LISTED RECORDS

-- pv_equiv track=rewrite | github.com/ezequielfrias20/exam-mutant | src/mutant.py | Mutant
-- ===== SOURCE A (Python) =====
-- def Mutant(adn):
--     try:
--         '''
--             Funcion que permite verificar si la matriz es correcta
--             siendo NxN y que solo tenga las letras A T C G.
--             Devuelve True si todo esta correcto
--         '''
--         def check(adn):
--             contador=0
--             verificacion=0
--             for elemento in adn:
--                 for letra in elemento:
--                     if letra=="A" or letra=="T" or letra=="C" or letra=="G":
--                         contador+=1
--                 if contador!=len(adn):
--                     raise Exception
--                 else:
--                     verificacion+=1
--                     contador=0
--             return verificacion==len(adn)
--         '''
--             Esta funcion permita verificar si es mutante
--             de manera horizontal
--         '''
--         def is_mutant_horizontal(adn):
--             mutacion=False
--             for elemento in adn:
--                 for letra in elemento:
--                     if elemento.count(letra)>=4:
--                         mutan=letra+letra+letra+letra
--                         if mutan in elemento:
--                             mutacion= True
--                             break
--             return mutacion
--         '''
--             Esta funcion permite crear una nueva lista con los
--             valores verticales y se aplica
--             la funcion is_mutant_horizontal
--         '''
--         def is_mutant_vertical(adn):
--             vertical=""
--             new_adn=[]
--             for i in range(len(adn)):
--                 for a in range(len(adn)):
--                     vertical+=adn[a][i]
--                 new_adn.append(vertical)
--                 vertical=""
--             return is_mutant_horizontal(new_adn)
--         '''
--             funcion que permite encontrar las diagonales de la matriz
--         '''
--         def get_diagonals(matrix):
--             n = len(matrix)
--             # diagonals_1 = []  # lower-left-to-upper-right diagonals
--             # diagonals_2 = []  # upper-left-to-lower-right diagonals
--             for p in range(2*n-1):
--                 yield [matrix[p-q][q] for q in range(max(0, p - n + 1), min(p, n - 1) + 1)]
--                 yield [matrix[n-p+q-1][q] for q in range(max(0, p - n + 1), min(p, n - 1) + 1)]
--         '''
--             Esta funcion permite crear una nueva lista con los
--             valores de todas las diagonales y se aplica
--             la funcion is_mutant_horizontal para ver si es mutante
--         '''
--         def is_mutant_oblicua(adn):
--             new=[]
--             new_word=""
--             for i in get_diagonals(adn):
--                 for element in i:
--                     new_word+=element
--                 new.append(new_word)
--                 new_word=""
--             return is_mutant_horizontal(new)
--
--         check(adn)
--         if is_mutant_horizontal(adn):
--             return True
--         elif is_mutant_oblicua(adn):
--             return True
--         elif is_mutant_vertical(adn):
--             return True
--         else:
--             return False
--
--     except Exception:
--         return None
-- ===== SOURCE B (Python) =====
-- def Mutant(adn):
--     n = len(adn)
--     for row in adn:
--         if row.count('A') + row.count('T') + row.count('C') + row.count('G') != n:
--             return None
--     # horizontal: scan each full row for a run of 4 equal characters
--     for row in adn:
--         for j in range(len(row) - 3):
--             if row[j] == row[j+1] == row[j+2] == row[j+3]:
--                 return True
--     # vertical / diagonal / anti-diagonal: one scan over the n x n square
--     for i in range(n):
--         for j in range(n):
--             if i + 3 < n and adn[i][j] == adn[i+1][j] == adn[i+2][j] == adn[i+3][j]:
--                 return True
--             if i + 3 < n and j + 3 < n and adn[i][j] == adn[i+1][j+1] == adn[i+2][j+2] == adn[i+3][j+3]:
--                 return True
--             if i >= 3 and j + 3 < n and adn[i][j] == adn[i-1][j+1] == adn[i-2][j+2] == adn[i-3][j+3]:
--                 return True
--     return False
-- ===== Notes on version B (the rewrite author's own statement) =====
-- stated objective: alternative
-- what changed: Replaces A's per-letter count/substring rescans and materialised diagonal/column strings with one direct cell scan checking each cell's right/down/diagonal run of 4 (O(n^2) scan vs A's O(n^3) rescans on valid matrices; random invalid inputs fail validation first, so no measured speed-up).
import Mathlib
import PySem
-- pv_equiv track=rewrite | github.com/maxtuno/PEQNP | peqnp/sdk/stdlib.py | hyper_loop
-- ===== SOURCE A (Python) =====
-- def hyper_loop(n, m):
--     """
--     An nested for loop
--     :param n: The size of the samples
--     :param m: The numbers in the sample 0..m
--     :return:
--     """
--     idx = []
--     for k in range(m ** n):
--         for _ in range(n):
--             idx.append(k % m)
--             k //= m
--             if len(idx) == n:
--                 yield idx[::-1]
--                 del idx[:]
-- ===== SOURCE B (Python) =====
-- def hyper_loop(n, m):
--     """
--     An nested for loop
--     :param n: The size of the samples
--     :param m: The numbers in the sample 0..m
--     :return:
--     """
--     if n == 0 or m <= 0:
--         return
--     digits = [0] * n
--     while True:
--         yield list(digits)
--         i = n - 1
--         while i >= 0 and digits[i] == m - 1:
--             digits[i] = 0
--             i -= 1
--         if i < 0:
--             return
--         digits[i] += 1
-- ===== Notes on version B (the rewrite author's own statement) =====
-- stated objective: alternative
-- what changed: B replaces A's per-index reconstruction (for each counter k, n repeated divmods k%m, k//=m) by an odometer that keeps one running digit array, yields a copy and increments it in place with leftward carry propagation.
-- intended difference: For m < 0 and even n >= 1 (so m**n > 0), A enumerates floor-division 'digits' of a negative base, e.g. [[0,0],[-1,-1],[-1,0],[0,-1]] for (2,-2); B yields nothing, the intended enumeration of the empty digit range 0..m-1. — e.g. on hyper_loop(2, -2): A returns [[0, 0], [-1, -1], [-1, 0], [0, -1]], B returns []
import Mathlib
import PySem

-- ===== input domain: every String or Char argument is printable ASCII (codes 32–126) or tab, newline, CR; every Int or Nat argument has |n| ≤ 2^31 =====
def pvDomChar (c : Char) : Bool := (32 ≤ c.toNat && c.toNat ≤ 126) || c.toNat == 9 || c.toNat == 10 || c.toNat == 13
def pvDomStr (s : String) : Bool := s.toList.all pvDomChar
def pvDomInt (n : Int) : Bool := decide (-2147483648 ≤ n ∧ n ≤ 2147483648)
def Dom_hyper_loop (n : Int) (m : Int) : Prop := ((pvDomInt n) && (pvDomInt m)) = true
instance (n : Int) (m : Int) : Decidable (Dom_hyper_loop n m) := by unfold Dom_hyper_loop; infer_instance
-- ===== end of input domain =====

WHAT YOU HAVE TO DO
Your answer should consist of all lines in the listing above that contain "changed".

SOLUTION TO THIS EXERCISE
-- what changed: Replaces A's per-letter count/substring rescans and materialised diagonal/column strings with one direct cell scan checking each cell's right/down/diagonal run of 4 (O(n^2) scan vs A's O(n^3) rescans on valid matrices; random invalid inputs fail validation first, so no measured speed-up).
-- what changed: B replaces A's per-index reconstruction (for each counter k, n repeated divmods k%m, k//=m) by an odometer that keeps one running digit array, yields a copy and increments it in place with leftward carry propagation.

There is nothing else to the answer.